WORK TASK: Every line below from the one containing "(row + 1) := by" through the one containing "args = list(tokens)" must be transcribed exactly. Omit all lines outside that stretch.

DATA FOR THIS TASK:
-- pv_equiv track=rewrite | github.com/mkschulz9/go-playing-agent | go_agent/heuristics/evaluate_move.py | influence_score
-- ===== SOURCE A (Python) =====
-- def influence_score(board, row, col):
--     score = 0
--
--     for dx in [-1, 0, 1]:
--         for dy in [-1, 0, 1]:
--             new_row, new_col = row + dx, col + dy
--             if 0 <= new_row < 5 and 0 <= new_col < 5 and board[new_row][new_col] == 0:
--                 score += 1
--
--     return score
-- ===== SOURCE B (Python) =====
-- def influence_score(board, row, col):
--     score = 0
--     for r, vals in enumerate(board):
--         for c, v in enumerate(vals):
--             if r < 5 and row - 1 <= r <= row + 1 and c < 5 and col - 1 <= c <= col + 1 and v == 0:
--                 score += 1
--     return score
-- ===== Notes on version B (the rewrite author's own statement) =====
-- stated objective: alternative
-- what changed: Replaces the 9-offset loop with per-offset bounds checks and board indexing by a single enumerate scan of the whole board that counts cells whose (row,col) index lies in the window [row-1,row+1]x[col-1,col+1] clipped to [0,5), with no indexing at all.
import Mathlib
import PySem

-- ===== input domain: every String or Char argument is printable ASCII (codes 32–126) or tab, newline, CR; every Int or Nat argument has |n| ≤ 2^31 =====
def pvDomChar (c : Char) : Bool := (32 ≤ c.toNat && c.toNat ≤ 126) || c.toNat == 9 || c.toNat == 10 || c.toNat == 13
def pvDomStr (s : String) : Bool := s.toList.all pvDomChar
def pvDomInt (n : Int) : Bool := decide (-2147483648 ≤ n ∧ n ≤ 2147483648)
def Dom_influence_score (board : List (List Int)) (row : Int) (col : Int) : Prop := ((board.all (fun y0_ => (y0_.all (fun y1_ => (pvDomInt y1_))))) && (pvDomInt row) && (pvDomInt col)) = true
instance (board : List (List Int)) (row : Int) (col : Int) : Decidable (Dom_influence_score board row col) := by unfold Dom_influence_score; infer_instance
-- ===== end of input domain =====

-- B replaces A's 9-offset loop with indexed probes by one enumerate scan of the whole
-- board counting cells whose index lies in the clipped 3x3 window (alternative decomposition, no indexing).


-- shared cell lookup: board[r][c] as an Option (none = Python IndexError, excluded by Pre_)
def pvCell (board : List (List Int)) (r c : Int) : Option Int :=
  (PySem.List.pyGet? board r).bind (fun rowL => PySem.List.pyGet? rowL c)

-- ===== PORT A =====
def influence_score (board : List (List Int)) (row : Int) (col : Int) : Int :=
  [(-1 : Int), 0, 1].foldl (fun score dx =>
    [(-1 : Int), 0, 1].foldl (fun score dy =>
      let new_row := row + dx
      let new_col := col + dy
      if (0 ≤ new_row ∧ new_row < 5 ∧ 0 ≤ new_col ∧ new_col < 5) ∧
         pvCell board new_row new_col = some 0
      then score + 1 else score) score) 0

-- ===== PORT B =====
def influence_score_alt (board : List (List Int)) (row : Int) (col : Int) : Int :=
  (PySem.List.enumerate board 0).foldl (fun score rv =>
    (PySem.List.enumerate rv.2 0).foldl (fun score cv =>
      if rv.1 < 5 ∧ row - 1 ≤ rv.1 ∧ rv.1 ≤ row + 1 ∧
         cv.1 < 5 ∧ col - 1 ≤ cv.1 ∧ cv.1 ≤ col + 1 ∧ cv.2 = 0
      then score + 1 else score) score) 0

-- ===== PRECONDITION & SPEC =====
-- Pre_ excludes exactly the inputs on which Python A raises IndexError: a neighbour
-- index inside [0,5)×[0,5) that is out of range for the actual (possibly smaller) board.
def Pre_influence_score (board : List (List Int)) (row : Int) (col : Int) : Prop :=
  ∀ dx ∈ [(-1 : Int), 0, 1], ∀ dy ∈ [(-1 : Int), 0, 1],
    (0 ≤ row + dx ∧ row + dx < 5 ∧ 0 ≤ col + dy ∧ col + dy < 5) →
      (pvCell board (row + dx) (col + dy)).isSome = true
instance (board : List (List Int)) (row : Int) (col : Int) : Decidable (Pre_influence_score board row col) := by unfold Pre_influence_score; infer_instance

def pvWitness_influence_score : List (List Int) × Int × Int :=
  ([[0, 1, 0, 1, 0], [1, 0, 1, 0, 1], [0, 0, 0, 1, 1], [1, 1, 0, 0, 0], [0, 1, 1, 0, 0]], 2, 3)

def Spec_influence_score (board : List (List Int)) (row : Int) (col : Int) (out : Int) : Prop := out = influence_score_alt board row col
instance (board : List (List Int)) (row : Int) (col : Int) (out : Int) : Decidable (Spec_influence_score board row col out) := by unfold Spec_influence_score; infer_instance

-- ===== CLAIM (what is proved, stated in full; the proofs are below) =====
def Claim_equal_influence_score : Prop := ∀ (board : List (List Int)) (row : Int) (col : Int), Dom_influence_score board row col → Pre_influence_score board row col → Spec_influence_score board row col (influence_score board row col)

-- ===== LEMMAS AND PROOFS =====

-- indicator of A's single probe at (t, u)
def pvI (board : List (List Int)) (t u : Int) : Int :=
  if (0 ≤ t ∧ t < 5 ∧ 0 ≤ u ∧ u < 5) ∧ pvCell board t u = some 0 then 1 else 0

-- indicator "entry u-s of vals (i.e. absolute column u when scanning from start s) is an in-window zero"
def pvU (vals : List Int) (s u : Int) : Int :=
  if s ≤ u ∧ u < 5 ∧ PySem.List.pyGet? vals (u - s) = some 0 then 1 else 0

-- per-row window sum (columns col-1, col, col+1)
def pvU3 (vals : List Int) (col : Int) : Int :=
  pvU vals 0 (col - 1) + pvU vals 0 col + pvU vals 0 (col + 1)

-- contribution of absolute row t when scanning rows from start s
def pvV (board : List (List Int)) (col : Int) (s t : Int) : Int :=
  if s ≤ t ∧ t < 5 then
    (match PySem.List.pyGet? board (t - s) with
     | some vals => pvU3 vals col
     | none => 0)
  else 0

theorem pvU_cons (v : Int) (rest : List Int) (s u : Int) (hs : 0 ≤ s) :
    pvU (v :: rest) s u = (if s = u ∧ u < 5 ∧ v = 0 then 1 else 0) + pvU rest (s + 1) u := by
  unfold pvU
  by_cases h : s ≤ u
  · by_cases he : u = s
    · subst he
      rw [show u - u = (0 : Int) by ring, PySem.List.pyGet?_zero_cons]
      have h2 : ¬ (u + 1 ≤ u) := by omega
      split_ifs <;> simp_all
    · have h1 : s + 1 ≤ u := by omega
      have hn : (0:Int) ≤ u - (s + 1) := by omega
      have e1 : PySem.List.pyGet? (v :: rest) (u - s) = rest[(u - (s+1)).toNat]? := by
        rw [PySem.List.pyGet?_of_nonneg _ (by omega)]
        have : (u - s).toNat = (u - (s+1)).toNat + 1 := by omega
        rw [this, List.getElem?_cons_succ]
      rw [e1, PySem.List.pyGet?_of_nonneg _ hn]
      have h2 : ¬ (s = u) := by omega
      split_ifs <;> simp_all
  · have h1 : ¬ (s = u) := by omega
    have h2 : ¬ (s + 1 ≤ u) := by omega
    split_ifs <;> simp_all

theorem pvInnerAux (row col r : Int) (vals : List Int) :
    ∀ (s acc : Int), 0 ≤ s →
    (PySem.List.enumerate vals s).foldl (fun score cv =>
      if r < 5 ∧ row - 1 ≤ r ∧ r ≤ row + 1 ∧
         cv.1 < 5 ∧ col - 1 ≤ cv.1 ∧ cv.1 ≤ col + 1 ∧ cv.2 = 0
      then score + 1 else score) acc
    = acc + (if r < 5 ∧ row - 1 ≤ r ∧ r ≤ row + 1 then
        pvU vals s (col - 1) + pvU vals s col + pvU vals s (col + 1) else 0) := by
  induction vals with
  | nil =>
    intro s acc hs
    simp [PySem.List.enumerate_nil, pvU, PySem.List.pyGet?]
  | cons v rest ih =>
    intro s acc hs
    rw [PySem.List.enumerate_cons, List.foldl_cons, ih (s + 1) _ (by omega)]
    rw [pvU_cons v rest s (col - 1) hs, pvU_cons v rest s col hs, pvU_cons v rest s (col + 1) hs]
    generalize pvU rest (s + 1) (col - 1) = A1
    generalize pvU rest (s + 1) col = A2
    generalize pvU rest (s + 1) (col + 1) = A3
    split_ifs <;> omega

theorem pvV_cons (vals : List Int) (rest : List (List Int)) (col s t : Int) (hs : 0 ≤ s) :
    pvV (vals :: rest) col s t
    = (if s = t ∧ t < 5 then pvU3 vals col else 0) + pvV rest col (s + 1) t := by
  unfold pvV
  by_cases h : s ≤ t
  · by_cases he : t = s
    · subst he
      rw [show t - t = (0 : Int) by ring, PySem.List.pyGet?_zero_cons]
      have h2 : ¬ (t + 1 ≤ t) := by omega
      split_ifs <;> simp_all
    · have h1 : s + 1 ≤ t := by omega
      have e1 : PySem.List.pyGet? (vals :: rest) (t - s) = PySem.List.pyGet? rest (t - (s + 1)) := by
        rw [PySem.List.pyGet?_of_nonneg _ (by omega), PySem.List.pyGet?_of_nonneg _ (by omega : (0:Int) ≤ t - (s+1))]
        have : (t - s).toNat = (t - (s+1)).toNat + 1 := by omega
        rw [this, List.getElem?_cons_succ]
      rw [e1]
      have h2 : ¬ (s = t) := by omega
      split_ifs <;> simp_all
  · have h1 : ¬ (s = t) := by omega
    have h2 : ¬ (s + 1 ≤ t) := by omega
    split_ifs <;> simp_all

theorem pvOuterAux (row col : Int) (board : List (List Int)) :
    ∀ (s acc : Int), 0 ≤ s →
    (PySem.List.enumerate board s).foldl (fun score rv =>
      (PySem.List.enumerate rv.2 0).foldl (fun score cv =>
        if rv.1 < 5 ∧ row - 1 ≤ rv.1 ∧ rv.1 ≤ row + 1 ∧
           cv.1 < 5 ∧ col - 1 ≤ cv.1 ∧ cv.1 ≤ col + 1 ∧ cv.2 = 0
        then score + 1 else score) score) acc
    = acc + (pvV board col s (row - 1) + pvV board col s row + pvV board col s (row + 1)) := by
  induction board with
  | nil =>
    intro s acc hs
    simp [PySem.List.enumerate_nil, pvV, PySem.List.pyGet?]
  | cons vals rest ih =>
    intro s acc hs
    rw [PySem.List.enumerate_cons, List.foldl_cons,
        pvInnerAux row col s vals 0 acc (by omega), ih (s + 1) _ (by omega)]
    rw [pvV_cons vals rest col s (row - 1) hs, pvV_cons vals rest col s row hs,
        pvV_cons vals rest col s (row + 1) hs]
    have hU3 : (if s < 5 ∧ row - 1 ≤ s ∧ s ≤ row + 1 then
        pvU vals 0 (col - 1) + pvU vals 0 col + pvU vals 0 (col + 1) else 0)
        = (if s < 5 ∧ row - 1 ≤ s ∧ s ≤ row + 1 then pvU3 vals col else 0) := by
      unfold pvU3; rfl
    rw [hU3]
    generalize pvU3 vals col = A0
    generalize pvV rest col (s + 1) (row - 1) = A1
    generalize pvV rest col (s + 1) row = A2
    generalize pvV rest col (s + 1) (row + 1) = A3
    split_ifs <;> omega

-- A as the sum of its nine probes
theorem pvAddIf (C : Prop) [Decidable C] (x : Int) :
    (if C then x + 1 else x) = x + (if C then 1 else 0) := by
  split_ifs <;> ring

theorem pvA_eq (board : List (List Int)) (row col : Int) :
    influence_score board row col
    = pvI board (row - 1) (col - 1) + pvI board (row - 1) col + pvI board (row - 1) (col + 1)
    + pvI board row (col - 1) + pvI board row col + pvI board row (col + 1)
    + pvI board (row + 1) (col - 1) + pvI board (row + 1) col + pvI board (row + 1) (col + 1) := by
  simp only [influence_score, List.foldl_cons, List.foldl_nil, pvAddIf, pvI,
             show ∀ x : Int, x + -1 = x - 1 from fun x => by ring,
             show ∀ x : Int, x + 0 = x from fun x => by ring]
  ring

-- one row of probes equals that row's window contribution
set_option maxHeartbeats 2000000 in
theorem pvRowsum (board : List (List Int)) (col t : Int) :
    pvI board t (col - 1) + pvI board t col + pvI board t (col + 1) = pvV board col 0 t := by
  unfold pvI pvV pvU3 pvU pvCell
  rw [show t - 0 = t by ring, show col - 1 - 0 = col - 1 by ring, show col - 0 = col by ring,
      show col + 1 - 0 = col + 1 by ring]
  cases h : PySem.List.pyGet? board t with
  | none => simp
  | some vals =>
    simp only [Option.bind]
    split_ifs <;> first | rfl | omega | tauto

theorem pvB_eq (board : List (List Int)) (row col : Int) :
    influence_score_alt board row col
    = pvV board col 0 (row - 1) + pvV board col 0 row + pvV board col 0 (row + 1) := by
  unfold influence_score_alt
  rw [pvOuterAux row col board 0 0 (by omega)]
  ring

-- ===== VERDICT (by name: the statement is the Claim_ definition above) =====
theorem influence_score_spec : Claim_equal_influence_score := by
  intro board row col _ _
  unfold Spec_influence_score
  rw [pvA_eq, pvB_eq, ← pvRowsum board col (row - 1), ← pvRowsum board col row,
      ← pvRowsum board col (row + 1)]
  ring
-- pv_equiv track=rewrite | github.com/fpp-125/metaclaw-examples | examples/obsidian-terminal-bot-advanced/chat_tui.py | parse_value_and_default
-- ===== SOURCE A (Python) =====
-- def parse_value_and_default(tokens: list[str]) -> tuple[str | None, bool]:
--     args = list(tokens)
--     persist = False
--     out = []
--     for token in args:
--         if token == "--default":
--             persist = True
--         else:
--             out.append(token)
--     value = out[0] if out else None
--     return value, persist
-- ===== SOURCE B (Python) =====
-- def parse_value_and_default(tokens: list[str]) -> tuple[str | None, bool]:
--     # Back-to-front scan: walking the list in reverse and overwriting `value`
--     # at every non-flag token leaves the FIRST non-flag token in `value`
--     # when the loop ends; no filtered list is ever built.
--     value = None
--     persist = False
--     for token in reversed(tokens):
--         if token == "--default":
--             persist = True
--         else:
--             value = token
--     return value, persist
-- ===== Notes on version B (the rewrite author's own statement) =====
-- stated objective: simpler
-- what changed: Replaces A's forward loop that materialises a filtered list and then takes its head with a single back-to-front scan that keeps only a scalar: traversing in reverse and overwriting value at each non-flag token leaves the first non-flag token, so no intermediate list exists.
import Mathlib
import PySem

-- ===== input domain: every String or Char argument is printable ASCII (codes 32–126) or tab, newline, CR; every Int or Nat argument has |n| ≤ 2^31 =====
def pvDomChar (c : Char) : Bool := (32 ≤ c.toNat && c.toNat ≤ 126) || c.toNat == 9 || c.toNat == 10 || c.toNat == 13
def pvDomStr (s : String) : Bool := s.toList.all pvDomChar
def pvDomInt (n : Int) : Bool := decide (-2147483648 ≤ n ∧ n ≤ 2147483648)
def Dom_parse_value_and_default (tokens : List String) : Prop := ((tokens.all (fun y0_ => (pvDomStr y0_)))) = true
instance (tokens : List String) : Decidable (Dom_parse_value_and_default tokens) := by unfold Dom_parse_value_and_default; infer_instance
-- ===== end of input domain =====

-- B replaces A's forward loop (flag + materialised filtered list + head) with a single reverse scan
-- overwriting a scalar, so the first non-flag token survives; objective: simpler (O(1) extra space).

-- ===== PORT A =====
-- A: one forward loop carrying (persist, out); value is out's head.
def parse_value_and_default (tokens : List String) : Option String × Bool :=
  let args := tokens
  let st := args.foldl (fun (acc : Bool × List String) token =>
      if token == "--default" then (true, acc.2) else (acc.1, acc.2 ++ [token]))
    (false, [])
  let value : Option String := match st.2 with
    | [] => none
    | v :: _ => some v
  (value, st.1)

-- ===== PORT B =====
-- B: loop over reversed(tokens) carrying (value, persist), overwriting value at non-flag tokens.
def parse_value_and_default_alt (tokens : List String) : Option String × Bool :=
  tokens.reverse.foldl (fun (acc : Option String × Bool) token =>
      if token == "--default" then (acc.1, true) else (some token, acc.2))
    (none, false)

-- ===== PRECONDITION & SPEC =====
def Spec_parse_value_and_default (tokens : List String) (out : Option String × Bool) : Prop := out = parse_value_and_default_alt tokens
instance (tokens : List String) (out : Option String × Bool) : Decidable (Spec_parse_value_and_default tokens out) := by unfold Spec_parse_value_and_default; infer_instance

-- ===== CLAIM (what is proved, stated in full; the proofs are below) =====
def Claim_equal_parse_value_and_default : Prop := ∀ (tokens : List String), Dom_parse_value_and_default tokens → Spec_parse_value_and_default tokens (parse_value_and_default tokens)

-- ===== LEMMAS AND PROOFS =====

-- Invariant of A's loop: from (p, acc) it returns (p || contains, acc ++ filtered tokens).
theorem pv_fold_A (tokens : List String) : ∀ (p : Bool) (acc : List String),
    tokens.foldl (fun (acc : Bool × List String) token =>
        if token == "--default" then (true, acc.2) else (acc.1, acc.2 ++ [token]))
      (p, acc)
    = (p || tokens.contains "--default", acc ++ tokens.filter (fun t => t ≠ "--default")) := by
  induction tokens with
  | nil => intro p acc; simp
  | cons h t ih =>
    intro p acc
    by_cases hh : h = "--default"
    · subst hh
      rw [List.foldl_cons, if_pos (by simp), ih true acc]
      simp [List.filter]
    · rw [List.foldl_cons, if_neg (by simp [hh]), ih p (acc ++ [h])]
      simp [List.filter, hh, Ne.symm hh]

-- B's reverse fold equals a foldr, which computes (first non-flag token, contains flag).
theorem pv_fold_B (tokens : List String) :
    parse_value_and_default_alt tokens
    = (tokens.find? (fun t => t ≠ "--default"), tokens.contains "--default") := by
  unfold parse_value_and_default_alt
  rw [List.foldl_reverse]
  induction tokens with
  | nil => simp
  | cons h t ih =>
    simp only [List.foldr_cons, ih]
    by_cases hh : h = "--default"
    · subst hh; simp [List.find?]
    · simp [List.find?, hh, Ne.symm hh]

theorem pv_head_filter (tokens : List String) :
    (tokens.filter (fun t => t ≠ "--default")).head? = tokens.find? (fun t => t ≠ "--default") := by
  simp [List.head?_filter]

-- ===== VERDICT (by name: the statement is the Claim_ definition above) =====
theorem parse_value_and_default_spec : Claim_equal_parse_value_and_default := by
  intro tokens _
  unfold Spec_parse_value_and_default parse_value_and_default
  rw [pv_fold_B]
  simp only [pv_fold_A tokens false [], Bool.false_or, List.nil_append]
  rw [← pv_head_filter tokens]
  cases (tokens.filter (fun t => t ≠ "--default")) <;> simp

EXERCISE OUTPUT:
    = pvV board col 0 (row - 1) + pvV board col 0 row + pvV board col 0 (row + 1) := by
  unfold influence_score_alt
  rw [pvOuterAux row col board 0 0 (by omega)]
  ring

-- ===== VERDICT (by name: the statement is the Claim_ definition above) =====
theorem influence_score_spec : Claim_equal_influence_score := by
  intro board row col _ _
  unfold Spec_influence_score
  rw [pvA_eq, pvB_eq, ← pvRowsum board col (row - 1), ← pvRowsum board col row,
      ← pvRowsum board col (row + 1)]
  ring
-- pv_equiv track=rewrite | github.com/fpp-125/metaclaw-examples | examples/obsidian-terminal-bot-advanced/chat_tui.py | parse_value_and_default
-- ===== SOURCE A (Python) =====
-- def parse_value_and_default(tokens: list[str]) -> tuple[str | None, bool]:
--     args = list(tokens)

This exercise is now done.